What the exercise asks:
Retype, exactly as they appear below, the lines between the line holding "Nat.coprime_div_gcd_div_gcd hg" and the line holding "lemma loopA_eq (n", both ends included.

Source material:
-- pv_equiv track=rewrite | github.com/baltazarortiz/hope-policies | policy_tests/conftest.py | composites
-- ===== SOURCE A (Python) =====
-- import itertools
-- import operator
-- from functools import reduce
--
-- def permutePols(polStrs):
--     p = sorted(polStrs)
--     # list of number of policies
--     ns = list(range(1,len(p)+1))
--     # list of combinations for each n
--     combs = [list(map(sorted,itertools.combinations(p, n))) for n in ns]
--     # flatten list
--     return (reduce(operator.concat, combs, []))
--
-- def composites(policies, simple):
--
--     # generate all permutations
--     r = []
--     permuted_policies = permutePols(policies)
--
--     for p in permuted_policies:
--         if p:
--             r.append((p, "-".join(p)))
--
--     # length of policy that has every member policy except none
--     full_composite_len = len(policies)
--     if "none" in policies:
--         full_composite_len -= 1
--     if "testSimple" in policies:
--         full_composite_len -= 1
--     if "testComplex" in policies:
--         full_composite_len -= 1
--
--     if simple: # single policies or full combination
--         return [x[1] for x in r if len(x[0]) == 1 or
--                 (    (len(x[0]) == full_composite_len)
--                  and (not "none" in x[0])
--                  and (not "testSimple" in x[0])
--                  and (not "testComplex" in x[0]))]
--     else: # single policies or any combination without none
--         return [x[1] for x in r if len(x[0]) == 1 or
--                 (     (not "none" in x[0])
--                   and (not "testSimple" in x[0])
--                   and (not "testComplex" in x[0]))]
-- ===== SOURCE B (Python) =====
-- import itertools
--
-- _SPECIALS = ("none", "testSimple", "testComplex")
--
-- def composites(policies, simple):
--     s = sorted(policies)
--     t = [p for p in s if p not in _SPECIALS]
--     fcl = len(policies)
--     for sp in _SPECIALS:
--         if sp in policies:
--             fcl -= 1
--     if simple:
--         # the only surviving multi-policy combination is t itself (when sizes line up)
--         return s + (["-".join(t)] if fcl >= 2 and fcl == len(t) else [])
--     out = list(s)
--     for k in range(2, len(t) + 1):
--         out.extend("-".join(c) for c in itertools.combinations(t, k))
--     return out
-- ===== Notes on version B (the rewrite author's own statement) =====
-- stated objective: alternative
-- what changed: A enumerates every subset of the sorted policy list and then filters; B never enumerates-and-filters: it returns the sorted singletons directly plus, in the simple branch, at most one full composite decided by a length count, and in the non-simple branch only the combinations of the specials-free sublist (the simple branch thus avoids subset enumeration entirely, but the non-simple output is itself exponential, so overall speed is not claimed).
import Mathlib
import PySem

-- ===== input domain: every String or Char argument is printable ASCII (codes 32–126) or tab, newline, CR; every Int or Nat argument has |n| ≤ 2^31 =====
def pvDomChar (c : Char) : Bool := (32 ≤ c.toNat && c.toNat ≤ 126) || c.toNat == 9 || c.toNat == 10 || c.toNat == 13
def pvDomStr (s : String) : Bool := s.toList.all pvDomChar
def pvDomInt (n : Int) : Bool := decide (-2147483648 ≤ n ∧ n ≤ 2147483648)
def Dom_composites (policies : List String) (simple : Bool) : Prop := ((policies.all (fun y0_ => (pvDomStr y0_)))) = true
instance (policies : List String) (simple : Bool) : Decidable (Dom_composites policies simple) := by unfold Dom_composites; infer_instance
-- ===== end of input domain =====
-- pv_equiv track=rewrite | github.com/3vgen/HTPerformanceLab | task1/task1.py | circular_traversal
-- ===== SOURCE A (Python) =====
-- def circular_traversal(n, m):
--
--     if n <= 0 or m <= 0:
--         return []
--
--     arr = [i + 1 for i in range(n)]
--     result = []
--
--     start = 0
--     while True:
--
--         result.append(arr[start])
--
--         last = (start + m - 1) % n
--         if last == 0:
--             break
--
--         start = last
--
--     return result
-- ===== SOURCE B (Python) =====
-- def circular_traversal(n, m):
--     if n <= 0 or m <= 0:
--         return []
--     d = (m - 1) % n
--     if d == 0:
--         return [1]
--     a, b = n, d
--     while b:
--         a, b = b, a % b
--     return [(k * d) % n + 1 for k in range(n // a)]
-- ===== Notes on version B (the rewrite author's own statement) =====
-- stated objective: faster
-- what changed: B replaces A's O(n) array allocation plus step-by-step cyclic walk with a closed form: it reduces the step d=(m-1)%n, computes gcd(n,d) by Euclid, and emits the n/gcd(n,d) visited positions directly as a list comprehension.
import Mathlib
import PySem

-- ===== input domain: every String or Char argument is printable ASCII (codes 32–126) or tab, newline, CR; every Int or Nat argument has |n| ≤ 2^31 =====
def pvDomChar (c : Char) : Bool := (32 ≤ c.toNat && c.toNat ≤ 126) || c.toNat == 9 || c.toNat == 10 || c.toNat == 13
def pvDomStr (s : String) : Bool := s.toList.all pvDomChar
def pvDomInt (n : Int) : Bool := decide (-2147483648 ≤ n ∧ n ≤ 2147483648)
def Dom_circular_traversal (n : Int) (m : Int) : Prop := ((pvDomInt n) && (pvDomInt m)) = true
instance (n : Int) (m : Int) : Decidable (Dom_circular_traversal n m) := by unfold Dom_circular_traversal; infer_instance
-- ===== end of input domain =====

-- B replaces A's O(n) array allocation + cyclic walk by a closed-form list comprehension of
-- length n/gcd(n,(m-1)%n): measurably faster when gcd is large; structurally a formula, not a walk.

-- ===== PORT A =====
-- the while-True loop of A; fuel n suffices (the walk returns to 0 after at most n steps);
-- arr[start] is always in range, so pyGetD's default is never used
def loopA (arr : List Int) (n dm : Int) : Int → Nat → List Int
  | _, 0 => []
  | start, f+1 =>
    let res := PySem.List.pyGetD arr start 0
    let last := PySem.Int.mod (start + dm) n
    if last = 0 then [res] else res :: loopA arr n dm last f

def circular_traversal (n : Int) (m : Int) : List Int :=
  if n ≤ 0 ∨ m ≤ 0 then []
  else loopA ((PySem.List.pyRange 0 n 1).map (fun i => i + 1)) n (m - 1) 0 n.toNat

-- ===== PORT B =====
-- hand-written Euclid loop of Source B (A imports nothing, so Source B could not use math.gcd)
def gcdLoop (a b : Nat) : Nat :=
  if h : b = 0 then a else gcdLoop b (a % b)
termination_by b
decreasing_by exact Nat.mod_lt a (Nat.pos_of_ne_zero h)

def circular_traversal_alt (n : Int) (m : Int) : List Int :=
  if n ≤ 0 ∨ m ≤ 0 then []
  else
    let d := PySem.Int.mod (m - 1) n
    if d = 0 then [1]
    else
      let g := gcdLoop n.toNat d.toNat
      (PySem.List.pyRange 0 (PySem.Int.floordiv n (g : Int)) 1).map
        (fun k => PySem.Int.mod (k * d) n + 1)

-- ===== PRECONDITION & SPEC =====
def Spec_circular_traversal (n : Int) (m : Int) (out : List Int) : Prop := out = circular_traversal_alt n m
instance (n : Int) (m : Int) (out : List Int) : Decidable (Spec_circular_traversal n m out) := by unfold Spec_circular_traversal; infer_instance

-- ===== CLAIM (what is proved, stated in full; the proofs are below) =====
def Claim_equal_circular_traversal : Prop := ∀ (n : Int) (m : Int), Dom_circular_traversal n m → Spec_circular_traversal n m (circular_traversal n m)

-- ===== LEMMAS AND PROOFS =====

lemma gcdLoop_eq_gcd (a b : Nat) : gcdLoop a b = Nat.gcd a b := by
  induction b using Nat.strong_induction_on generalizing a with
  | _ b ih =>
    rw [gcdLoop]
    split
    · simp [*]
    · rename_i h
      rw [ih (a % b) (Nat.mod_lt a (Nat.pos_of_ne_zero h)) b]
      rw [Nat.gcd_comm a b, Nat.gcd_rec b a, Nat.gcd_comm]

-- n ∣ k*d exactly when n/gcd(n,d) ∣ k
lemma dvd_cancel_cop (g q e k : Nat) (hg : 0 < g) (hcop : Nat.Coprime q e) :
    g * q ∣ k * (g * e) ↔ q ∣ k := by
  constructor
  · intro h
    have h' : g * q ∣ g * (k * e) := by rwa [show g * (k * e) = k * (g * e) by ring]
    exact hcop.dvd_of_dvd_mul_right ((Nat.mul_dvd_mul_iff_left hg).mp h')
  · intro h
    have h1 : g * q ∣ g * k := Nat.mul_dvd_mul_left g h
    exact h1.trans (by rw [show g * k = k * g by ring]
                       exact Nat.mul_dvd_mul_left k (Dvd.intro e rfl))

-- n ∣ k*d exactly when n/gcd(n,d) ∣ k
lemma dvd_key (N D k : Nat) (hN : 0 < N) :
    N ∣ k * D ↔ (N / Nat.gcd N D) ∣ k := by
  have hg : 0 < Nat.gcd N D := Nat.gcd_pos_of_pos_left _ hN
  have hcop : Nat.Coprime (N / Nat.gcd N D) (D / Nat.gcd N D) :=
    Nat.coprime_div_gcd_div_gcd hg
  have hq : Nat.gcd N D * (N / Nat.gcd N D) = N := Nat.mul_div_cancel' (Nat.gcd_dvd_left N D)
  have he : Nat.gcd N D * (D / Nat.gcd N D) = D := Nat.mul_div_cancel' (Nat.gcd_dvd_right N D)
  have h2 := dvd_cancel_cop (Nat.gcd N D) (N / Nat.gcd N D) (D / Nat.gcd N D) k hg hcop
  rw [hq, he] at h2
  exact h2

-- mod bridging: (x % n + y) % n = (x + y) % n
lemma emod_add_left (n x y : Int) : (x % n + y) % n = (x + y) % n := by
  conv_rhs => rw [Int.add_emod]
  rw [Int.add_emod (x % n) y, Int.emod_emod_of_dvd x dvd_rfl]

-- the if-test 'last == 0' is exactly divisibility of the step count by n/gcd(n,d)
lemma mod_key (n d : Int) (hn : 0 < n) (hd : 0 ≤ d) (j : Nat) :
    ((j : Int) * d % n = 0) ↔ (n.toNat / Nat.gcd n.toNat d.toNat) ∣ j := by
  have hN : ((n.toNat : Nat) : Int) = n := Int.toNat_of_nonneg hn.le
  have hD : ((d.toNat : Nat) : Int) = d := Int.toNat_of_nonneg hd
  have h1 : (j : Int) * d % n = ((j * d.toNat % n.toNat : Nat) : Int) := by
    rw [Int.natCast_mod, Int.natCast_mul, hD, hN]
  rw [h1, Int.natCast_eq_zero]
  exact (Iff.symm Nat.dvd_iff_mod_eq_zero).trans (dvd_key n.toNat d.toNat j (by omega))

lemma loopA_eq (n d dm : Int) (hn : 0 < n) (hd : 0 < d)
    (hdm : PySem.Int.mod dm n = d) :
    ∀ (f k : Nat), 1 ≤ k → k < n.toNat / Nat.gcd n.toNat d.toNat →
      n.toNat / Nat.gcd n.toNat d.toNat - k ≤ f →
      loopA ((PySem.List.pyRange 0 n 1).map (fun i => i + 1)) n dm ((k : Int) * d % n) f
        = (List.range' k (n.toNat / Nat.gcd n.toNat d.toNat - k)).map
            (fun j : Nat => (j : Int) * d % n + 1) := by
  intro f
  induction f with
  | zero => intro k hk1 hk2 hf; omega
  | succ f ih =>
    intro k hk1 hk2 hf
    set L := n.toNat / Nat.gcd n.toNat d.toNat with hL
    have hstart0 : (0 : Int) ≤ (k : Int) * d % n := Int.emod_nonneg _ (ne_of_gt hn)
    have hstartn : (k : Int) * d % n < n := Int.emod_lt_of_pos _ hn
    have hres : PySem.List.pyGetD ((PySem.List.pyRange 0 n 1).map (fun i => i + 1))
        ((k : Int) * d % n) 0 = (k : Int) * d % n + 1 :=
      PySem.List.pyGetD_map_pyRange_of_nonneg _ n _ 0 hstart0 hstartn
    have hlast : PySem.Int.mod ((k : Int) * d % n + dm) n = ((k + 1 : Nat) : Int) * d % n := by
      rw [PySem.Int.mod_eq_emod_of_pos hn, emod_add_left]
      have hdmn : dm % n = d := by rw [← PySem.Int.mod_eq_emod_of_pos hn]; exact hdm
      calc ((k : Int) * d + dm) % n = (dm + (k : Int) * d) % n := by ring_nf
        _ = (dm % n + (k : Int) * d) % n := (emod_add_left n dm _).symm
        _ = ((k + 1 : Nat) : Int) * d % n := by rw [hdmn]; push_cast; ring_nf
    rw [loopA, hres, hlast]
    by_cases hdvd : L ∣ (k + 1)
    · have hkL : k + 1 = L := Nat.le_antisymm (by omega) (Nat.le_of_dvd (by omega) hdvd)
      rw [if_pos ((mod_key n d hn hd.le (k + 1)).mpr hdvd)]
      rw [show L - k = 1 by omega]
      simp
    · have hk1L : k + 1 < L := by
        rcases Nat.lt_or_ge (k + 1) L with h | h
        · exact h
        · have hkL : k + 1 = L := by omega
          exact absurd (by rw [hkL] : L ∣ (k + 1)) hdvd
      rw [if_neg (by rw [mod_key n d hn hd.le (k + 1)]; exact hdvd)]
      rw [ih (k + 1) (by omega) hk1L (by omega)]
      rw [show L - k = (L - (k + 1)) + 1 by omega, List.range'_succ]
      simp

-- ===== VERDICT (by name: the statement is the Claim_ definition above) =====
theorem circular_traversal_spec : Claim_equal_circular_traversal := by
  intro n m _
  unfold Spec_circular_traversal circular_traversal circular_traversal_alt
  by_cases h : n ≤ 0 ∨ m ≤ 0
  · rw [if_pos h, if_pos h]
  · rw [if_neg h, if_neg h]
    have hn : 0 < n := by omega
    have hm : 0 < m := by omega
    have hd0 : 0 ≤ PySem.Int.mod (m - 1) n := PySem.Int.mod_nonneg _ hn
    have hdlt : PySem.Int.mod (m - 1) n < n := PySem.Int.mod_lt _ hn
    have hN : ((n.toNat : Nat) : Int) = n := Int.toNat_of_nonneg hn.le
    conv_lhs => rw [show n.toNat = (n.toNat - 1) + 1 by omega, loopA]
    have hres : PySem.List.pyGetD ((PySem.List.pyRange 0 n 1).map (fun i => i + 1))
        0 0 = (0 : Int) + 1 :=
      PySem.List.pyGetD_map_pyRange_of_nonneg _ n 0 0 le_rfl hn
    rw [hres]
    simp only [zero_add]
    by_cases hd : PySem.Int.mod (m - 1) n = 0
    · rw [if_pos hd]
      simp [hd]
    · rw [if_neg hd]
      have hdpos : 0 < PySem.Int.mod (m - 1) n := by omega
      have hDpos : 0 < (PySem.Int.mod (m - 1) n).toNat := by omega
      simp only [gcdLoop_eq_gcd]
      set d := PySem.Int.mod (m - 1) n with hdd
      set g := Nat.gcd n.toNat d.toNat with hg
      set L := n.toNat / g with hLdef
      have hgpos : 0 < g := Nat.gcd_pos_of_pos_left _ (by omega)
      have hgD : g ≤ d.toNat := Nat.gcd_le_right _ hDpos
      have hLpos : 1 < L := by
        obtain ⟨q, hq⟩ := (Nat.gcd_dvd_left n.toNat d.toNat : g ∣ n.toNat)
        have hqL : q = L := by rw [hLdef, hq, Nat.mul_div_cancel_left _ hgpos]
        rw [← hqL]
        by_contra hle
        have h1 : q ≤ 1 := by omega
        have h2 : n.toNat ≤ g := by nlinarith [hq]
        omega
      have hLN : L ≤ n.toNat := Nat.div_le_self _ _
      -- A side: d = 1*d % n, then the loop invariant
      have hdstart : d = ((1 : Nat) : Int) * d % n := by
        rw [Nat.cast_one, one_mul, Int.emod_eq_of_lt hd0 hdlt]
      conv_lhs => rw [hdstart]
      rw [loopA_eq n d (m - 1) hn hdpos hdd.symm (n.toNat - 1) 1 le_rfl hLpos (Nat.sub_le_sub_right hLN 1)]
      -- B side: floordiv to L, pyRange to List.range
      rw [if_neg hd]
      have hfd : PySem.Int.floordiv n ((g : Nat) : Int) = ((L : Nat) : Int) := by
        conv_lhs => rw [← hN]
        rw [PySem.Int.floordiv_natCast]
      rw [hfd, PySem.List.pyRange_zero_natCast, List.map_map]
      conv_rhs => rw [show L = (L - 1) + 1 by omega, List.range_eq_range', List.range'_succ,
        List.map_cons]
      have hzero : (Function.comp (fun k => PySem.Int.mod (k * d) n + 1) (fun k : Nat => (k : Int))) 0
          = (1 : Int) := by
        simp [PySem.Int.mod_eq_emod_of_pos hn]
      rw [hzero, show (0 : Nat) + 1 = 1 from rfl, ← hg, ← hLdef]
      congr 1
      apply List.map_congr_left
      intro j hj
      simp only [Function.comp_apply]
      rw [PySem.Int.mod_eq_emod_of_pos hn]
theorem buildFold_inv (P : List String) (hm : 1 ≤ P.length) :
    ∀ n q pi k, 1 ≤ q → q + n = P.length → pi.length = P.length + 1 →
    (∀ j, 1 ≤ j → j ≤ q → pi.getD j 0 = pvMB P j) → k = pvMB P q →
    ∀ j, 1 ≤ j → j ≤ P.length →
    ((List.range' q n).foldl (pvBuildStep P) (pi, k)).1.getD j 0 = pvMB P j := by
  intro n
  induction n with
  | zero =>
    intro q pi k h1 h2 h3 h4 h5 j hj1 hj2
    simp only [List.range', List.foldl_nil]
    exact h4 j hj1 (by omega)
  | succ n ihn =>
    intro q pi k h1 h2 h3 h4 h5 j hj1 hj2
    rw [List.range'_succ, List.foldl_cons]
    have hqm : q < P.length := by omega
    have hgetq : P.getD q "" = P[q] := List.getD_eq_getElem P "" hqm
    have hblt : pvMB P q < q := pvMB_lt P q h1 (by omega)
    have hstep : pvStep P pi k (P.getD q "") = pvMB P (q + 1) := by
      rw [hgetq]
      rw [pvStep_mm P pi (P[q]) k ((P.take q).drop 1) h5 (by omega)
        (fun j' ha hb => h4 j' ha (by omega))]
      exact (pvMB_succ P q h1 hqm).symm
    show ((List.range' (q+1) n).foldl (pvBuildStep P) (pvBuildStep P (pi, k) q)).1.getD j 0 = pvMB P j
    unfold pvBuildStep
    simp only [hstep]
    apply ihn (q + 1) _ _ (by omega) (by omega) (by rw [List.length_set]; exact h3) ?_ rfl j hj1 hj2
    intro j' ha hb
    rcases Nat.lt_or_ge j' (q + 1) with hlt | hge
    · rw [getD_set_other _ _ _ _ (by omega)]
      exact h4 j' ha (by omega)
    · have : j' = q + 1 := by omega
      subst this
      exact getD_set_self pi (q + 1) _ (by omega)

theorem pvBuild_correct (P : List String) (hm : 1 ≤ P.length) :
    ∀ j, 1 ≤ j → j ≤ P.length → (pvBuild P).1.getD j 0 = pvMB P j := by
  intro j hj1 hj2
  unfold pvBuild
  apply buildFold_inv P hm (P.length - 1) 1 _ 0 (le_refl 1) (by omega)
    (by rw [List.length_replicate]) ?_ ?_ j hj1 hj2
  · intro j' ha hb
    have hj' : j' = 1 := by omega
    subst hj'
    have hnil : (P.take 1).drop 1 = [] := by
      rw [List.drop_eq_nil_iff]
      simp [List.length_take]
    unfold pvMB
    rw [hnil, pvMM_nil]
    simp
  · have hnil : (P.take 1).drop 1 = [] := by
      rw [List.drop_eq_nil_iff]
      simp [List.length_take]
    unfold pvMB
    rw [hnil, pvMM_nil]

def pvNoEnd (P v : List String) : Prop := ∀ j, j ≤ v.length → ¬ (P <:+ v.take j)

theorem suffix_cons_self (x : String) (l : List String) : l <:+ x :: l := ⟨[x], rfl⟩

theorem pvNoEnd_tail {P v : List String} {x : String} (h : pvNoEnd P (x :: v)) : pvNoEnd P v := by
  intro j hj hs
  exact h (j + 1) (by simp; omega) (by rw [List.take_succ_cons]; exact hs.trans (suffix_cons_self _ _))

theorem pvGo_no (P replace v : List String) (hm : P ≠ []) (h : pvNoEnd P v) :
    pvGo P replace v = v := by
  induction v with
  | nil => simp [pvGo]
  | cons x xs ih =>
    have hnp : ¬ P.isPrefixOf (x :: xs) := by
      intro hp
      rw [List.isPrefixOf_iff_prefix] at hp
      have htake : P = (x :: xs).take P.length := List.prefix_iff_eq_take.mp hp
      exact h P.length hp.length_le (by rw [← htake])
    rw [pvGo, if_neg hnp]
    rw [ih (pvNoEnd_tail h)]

Response for this exercise:
    Nat.coprime_div_gcd_div_gcd hg
  have hq : Nat.gcd N D * (N / Nat.gcd N D) = N := Nat.mul_div_cancel' (Nat.gcd_dvd_left N D)
  have he : Nat.gcd N D * (D / Nat.gcd N D) = D := Nat.mul_div_cancel' (Nat.gcd_dvd_right N D)
  have h2 := dvd_cancel_cop (Nat.gcd N D) (N / Nat.gcd N D) (D / Nat.gcd N D) k hg hcop
  rw [hq, he] at h2
  exact h2

-- mod bridging: (x % n + y) % n = (x + y) % n
lemma emod_add_left (n x y : Int) : (x % n + y) % n = (x + y) % n := by
  conv_rhs => rw [Int.add_emod]
  rw [Int.add_emod (x % n) y, Int.emod_emod_of_dvd x dvd_rfl]

-- the if-test 'last == 0' is exactly divisibility of the step count by n/gcd(n,d)
lemma mod_key (n d : Int) (hn : 0 < n) (hd : 0 ≤ d) (j : Nat) :
    ((j : Int) * d % n = 0) ↔ (n.toNat / Nat.gcd n.toNat d.toNat) ∣ j := by
  have hN : ((n.toNat : Nat) : Int) = n := Int.toNat_of_nonneg hn.le
  have hD : ((d.toNat : Nat) : Int) = d := Int.toNat_of_nonneg hd
  have h1 : (j : Int) * d % n = ((j * d.toNat % n.toNat : Nat) : Int) := by
    rw [Int.natCast_mod, Int.natCast_mul, hD, hN]
  rw [h1, Int.natCast_eq_zero]
  exact (Iff.symm Nat.dvd_iff_mod_eq_zero).trans (dvd_key n.toNat d.toNat j (by omega))

lemma loopA_eq (n d dm : Int) (hn : 0 < n) (hd : 0 < d)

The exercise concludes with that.